Hollywood keeps humming: With little prospect of an actors strike - at least anytime soon - TV production is running at a faster-than-usual pace. Variety reports that the networks have urgent scheduling demands for the fall season and they're banking as many episodes as possible. Film production has slowed considerably, but it doesn't appear to be creating any big problems.

Most of the majors are in relatively good shape for the 2009 release sked thanks to the ramp-up of production undertaken earlier this year in anticipation of the June 30 expiration of SAG's contract. Each of the majors put as many as 11 pictures into production early this year, running through their annual production allotments and filling pipelines for 2009 and part of 2010. They don't need any more films, and several are looking to shrink the number they make each year. Studios are also reluctant to sked more pic starts any time soon because of the risk and insurance costs they'd face in the event of a strike -- even though SAG still hasn't called for a strike authorization, which would require a 75% approval and take three weeks.
Writers finding reality: A new campaign is being launched to organize the writers who work on "American Idol" (and yes, much of that stuff is written). It's part of the ongoing efforts by the Writers Guild to move into the reality genre. Starting today in Daly City, TV writers and supporters will stage a series of protests in cities where "American Idol" holds auditions. From the LAT:
Guild leaders contend that writers are pivotal to such shows and deserve the same protections as their peers. Producers argue that writers act more as editors and producers and have denied creating sweatshop conditions. The union has backed high-profile lawsuits against reality show producers, which are pending; led an unsuccessful strike against the producers of "America's Next Top Model"; and later helped workers file complaints with the state alleging various wage and hour violations, many of which have been settled.

More drilling support: A new Field Poll shows that 43 percent of Californians favor the idea of offshore drilling, which is up a few percentage points from when the topic was last raised in 2005. The majority of Californians have opposed the drilling in the Field Poll since 1984. From the WSJ:

Memories of a 1969 oil spill off the Santa Barbara, Calif., coast appear to be fading as gas prices rise. "That memory was embedded in the minds of local officials, state legislators and members of Congress," said Richard Charter, consultant to the Defenders of Wildlife, which is lobbying against lifting Congress's moratorium. Other businesses and politicians worry about the potential impact that drilling would have on coastal tourism and ocean-dependent businesses. Of California's 27 offshore platforms, 20 are in the Santa Barbara channel and environs.

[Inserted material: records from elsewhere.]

-- pv_equiv track=rewrite | github.com/Kenta-Han/TouristSpot | cgi-bin/analogy_imecs/mypackage/category.py | Spot_set_by_level
-- ===== SOURCE A (Python) =====
-- def Spot_set_by_level(cate_vispot,cate_unspot):
--     level1,level2,level3 = [],[],[]
--     for i in range(len(cate_unspot)):
--         for j in range(len(cate_vispot)):
--             if cate_unspot[i][1] == cate_vispot[j][1]:
--                 if cate_unspot[i][2] == cate_vispot[j][2]:
--                     if cate_unspot[i][3] == cate_vispot[j][3]:
--                         level3.append([cate_unspot[i][0],cate_vispot[j][0]])
--                     else:
--                         level2.append([cate_unspot[i][0],cate_vispot[j][0]])
--                 else:
--                     level1.append([cate_unspot[i][0],cate_vispot[j][0]])
--             else:
--                 continue
--     return level1,level2,level3
-- ===== SOURCE B (Python) =====
-- def Spot_set_by_level(cate_vispot, cate_unspot):
--     # Staged pipeline: first collect all category-matching (unspot, vispot)
--     # pairs in A's nesting order, then split them into the three levels by
--     # simple filters, instead of classifying inside one nested loop.
--     pairs = [(u, v) for u in cate_unspot for v in cate_vispot if u[1] == v[1]]
--     level1 = [[u[0], v[0]] for (u, v) in pairs if u[2] != v[2]]
--     level2 = [[u[0], v[0]] for (u, v) in pairs if u[2] == v[2] and u[3] != v[3]]
--     level3 = [[u[0], v[0]] for (u, v) in pairs if u[2] == v[2] and u[3] == v[3]]
--     return level1, level2, level3
-- ===== Notes on version B (the rewrite author's own statement) =====
-- stated objective: alternative
-- what changed: B is a staged pipeline: one pass builds the list of category-matching (unspot,vispot) pairs, then three simple filters split that list into the levels, replacing A's single nested loop that classifies and appends with a three-way branch inside it.
import Mathlib
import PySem

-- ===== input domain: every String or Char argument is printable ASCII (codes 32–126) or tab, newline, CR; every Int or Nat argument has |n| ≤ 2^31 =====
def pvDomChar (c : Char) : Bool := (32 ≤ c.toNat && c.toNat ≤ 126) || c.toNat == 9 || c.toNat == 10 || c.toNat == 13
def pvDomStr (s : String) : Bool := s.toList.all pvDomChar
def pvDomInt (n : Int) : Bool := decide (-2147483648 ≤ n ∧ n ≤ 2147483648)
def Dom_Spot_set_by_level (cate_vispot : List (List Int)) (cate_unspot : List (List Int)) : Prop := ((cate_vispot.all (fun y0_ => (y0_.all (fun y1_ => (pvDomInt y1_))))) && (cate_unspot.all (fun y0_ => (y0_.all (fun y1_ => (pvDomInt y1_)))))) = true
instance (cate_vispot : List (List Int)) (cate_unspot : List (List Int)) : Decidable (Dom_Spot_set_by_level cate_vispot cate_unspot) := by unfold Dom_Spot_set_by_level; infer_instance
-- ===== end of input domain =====

-- B replaces A's single nested classify-and-append loop by a staged pipeline: collect the
-- category-matching pairs once, then split them into the three levels with simple filters
-- (alternative decomposition, same cost).

-- ===== PORT A =====
-- A: nested index loops over range(len(cate_unspot)) × range(len(cate_vispot)).
-- pyGetD defaults ([] / 0) stand for indexing that is in range under Pre_ (outside Pre_ Python raises).
def Spot_set_by_level (cate_vispot : List (List Int)) (cate_unspot : List (List Int)) : List (List Int) × List (List Int) × List (List Int) :=
  (PySem.List.pyRange 0 (cate_unspot.length : Int) 1).foldl (fun st i =>
    (PySem.List.pyRange 0 (cate_vispot.length : Int) 1).foldl (fun st j =>
      let u := PySem.List.pyGetD cate_unspot i []
      let v := PySem.List.pyGetD cate_vispot j []
      if PySem.List.pyGetD u 1 0 = PySem.List.pyGetD v 1 0 then
        if PySem.List.pyGetD u 2 0 = PySem.List.pyGetD v 2 0 then
          if PySem.List.pyGetD u 3 0 = PySem.List.pyGetD v 3 0 then
            (st.1, st.2.1, st.2.2 ++ [[PySem.List.pyGetD u 0 0, PySem.List.pyGetD v 0 0]])
          else
            (st.1, st.2.1 ++ [[PySem.List.pyGetD u 0 0, PySem.List.pyGetD v 0 0]], st.2.2)
        else
          (st.1 ++ [[PySem.List.pyGetD u 0 0, PySem.List.pyGetD v 0 0]], st.2.1, st.2.2)
      else st) st) ([], [], [])

-- ===== PORT B =====
-- B: pairs = [(u,v) for u in uns for v in vis if u[1]==v[1]]; then three filter/map
-- comprehensions split the pair list into the levels.
def Spot_set_by_level_alt (cate_vispot : List (List Int)) (cate_unspot : List (List Int)) : List (List Int) × List (List Int) × List (List Int) :=
  let pairs : List (List Int × List Int) :=
    cate_unspot.flatMap (fun u =>
      (cate_vispot.filter (fun v => PySem.List.pyGetD u 1 0 == PySem.List.pyGetD v 1 0)).map (fun v => (u, v)))
  let level1 := (pairs.filter (fun p => PySem.List.pyGetD p.1 2 0 != PySem.List.pyGetD p.2 2 0)).map
      (fun p => [PySem.List.pyGetD p.1 0 0, PySem.List.pyGetD p.2 0 0])
  let level2 := (pairs.filter (fun p => PySem.List.pyGetD p.1 2 0 == PySem.List.pyGetD p.2 2 0 &&
        PySem.List.pyGetD p.1 3 0 != PySem.List.pyGetD p.2 3 0)).map
      (fun p => [PySem.List.pyGetD p.1 0 0, PySem.List.pyGetD p.2 0 0])
  let level3 := (pairs.filter (fun p => PySem.List.pyGetD p.1 2 0 == PySem.List.pyGetD p.2 2 0 &&
        PySem.List.pyGetD p.1 3 0 == PySem.List.pyGetD p.2 3 0)).map
      (fun p => [PySem.List.pyGetD p.1 0 0, PySem.List.pyGetD p.2 0 0])
  (level1, level2, level3)

-- ===== PRECONDITION & SPEC =====
-- Pre_ is exactly the inputs where Python A (and B) return without IndexError: whenever both lists
-- are nonempty every row needs field 1, matching pairs also need field 2, and pairs matching on
-- fields 1 and 2 also need field 3.
def Pre_Spot_set_by_level (cate_vispot : List (List Int)) (cate_unspot : List (List Int)) : Prop :=
  ∀ u ∈ cate_unspot, ∀ v ∈ cate_vispot,
    2 ≤ u.length ∧ 2 ≤ v.length ∧
    (PySem.List.pyGetD u 1 0 = PySem.List.pyGetD v 1 0 →
      (3 ≤ u.length ∧ 3 ≤ v.length ∧
        (PySem.List.pyGetD u 2 0 = PySem.List.pyGetD v 2 0 → 4 ≤ u.length ∧ 4 ≤ v.length)))
instance (cate_vispot : List (List Int)) (cate_unspot : List (List Int)) : Decidable (Pre_Spot_set_by_level cate_vispot cate_unspot) := by unfold Pre_Spot_set_by_level; infer_instance

def pvWitness_Spot_set_by_level : List (List Int) × List (List Int) :=
  ([[1, 10, 20, 30], [2, 10, 21, 30], [3, 11, 5]], [[7, 10, 20, 30], [8, 12]])

def Spec_Spot_set_by_level (cate_vispot : List (List Int)) (cate_unspot : List (List Int)) (out : List (List Int) × List (List Int) × List (List Int)) : Prop := out = Spot_set_by_level_alt cate_vispot cate_unspot
instance (cate_vispot : List (List Int)) (cate_unspot : List (List Int)) (out : List (List Int) × List (List Int) × List (List Int)) : Decidable (Spec_Spot_set_by_level cate_vispot cate_unspot out) := by unfold Spec_Spot_set_by_level; infer_instance

-- ===== CLAIM =====
def Claim_equal_Spot_set_by_level : Prop := ∀ (cate_vispot : List (List Int)) (cate_unspot : List (List Int)), Dom_Spot_set_by_level cate_vispot cate_unspot → Pre_Spot_set_by_level cate_vispot cate_unspot → Spec_Spot_set_by_level cate_vispot cate_unspot (Spot_set_by_level cate_vispot cate_unspot)

-- ===== LEMMAS AND PROOFS =====

-- the pair appended to a level
def pvPr (u v : List Int) : List Int := [PySem.List.pyGetD u 0 0, PySem.List.pyGetD v 0 0]
-- what each level receives from one (u,v) pair
def pvE1 (u v : List Int) : List (List Int) :=
  if PySem.List.pyGetD u 1 0 = PySem.List.pyGetD v 1 0 ∧ ¬ PySem.List.pyGetD u 2 0 = PySem.List.pyGetD v 2 0 then [pvPr u v] else []
def pvE2 (u v : List Int) : List (List Int) :=
  if PySem.List.pyGetD u 1 0 = PySem.List.pyGetD v 1 0 ∧ PySem.List.pyGetD u 2 0 = PySem.List.pyGetD v 2 0 ∧ ¬ PySem.List.pyGetD u 3 0 = PySem.List.pyGetD v 3 0 then [pvPr u v] else []
def pvE3 (u v : List Int) : List (List Int) :=
  if PySem.List.pyGetD u 1 0 = PySem.List.pyGetD v 1 0 ∧ PySem.List.pyGetD u 2 0 = PySem.List.pyGetD v 2 0 ∧ PySem.List.pyGetD u 3 0 = PySem.List.pyGetD v 3 0 then [pvPr u v] else []

-- a fold whose step appends to all three components distributes into three flatMaps
theorem foldl_append3 {α R : Type} (a b c : α → List R) (l : List α)
    (st : List R × List R × List R) :
    l.foldl (fun st x => (st.1 ++ a x, st.2.1 ++ b x, st.2.2 ++ c x)) st
      = (st.1 ++ l.flatMap a, st.2.1 ++ l.flatMap b, st.2.2 ++ l.flatMap c) := by
  induction l generalizing st with
  | nil => simp
  | cons x xs ih => simp [ih, List.flatMap_cons]

-- filter-then-map as a flatMap of conditional singletons
theorem filter_map_eq_flatMap {α R : Type} (p : α → Bool) (f : α → R) (l : List α) :
    (l.filter p).map f = l.flatMap (fun x => if p x then [f x] else []) := by
  induction l with
  | nil => rfl
  | cons x xs ih => by_cases h : p x <;> simp [h, ih]

theorem A_eq_normal (vis uns : List (List Int)) :
    Spot_set_by_level vis uns
      = (uns.flatMap (fun u => vis.flatMap (pvE1 u)),
         uns.flatMap (fun u => vis.flatMap (pvE2 u)),
         uns.flatMap (fun u => vis.flatMap (pvE3 u))) := by
  unfold Spot_set_by_level
  rw [PySem.List.foldl_pyRange_zero_pyGetD' uns ([] : List Int)
        (fun st u =>
          (PySem.List.pyRange 0 (vis.length : Int) 1).foldl (fun st j =>
            let v := PySem.List.pyGetD vis j []
            if PySem.List.pyGetD u 1 0 = PySem.List.pyGetD v 1 0 then
              if PySem.List.pyGetD u 2 0 = PySem.List.pyGetD v 2 0 then
                if PySem.List.pyGetD u 3 0 = PySem.List.pyGetD v 3 0 then
                  (st.1, st.2.1, st.2.2 ++ [[PySem.List.pyGetD u 0 0, PySem.List.pyGetD v 0 0]])
                else
                  (st.1, st.2.1 ++ [[PySem.List.pyGetD u 0 0, PySem.List.pyGetD v 0 0]], st.2.2)
              else
                (st.1 ++ [[PySem.List.pyGetD u 0 0, PySem.List.pyGetD v 0 0]], st.2.1, st.2.2)
            else st) st)
        (([], [], []) : List (List Int) × List (List Int) × List (List Int))]
  have houter : (fun (st : List (List Int) × List (List Int) × List (List Int)) (u : List Int) =>
      (PySem.List.pyRange 0 (vis.length : Int) 1).foldl (fun st j =>
        let v := PySem.List.pyGetD vis j []
        if PySem.List.pyGetD u 1 0 = PySem.List.pyGetD v 1 0 then
          if PySem.List.pyGetD u 2 0 = PySem.List.pyGetD v 2 0 then
            if PySem.List.pyGetD u 3 0 = PySem.List.pyGetD v 3 0 then
              (st.1, st.2.1, st.2.2 ++ [[PySem.List.pyGetD u 0 0, PySem.List.pyGetD v 0 0]])
            else
              (st.1, st.2.1 ++ [[PySem.List.pyGetD u 0 0, PySem.List.pyGetD v 0 0]], st.2.2)
          else
            (st.1 ++ [[PySem.List.pyGetD u 0 0, PySem.List.pyGetD v 0 0]], st.2.1, st.2.2)
        else st) st)
      = fun st u => (st.1 ++ vis.flatMap (pvE1 u), st.2.1 ++ vis.flatMap (pvE2 u), st.2.2 ++ vis.flatMap (pvE3 u)) := by
    funext st u
    rw [PySem.List.foldl_pyRange_zero_pyGetD' vis ([] : List Int)
          (fun st v =>
            if PySem.List.pyGetD u 1 0 = PySem.List.pyGetD v 1 0 then
              if PySem.List.pyGetD u 2 0 = PySem.List.pyGetD v 2 0 then
                if PySem.List.pyGetD u 3 0 = PySem.List.pyGetD v 3 0 then
                  (st.1, st.2.1, st.2.2 ++ [[PySem.List.pyGetD u 0 0, PySem.List.pyGetD v 0 0]])
                else
                  (st.1, st.2.1 ++ [[PySem.List.pyGetD u 0 0, PySem.List.pyGetD v 0 0]], st.2.2)
              else
                (st.1 ++ [[PySem.List.pyGetD u 0 0, PySem.List.pyGetD v 0 0]], st.2.1, st.2.2)
            else st) st]
    have hstep : (fun (st : List (List Int) × List (List Int) × List (List Int)) (v : List Int) =>
        if PySem.List.pyGetD u 1 0 = PySem.List.pyGetD v 1 0 then
          if PySem.List.pyGetD u 2 0 = PySem.List.pyGetD v 2 0 then
            if PySem.List.pyGetD u 3 0 = PySem.List.pyGetD v 3 0 then
              (st.1, st.2.1, st.2.2 ++ [[PySem.List.pyGetD u 0 0, PySem.List.pyGetD v 0 0]])
            else
              (st.1, st.2.1 ++ [[PySem.List.pyGetD u 0 0, PySem.List.pyGetD v 0 0]], st.2.2)
          else
            (st.1 ++ [[PySem.List.pyGetD u 0 0, PySem.List.pyGetD v 0 0]], st.2.1, st.2.2)
        else st)
        = fun st v => (st.1 ++ pvE1 u v, st.2.1 ++ pvE2 u v, st.2.2 ++ pvE3 u v) := by
      funext st v
      by_cases h1 : PySem.List.pyGetD u 1 0 = PySem.List.pyGetD v 1 0 <;>
        by_cases h2 : PySem.List.pyGetD u 2 0 = PySem.List.pyGetD v 2 0 <;>
        by_cases h3 : PySem.List.pyGetD u 3 0 = PySem.List.pyGetD v 3 0 <;>
        simp [pvE1, pvE2, pvE3, pvPr, h1, h2, h3]
    rw [hstep, foldl_append3]
  rw [houter, foldl_append3]
  simp

theorem B_eq_normal (vis uns : List (List Int)) :
    Spot_set_by_level_alt vis uns
      = (uns.flatMap (fun u => vis.flatMap (pvE1 u)),
         uns.flatMap (fun u => vis.flatMap (pvE2 u)),
         uns.flatMap (fun u => vis.flatMap (pvE3 u))) := by
  unfold Spot_set_by_level_alt
  simp only [List.filter_flatMap, List.map_flatMap, List.filter_map, List.map_map,
    List.filter_filter]
  refine Prod.ext ?_ (Prod.ext ?_ ?_) <;>
    refine congrArg (fun f => List.flatMap f uns) (funext fun u => ?_) <;>
    rw [filter_map_eq_flatMap] <;>
    refine congrArg (fun f => List.flatMap f vis) (funext fun v => ?_) <;>
    by_cases h1 : PySem.List.pyGetD u 1 0 = PySem.List.pyGetD v 1 0 <;>
    by_cases h2 : PySem.List.pyGetD u 2 0 = PySem.List.pyGetD v 2 0 <;>
    by_cases h3 : PySem.List.pyGetD u 3 0 = PySem.List.pyGetD v 3 0 <;>
    simp [pvE1, pvE2, pvE3, pvPr, Function.comp, h1, h2, h3]

-- ===== VERDICT =====
theorem Spot_set_by_level_spec : Claim_equal_Spot_set_by_level := by
  intro vis uns _ _
  unfold Spec_Spot_set_by_level
  rw [A_eq_normal, B_eq_normal]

Delgadillo sues Blue Shield: L.A.’s City Attorney is accusing the health insurer of illegally cancelling the coverage of more than 850 policyholders since 2002. The suit alleges that complex and confusing applications were used to trick individuals into making mistakes. The suit seeks fines and penalties of more than $1 billion. A Blue Shield spokesman says the suit is without merit. (LAT)

Sportsmen's Lodge update: It turns out that the Valley landmark will remain open after all. The operator of the banquet hall, restaurant and bar appears to have told the Daily News that the place would close for good on Dec. 31 because of a lease dispute. Thing is, the owner of the property, Richard Weintraub, says he isn't closing anything. "I am dismayed at the misleading and inaccurate representations on the part of my tenant," Weintraub said. The tenant, Patrick Holleran, claims ownership of the Sportsmen's Lodge trade name, so we probably haven't heard the last of this one.

Cabbies get break: The L.A. City Council has approved a pilot program that will allow taxi drivers to stop, load and unload passengers in red no-stopping zones - but only between in downtown and Hollywood (seems like an odd limitation). Up to now it's been a violation to stop in a red zone, which is one reason why drivers are reluctant to pick up customers on the street. (Daily News)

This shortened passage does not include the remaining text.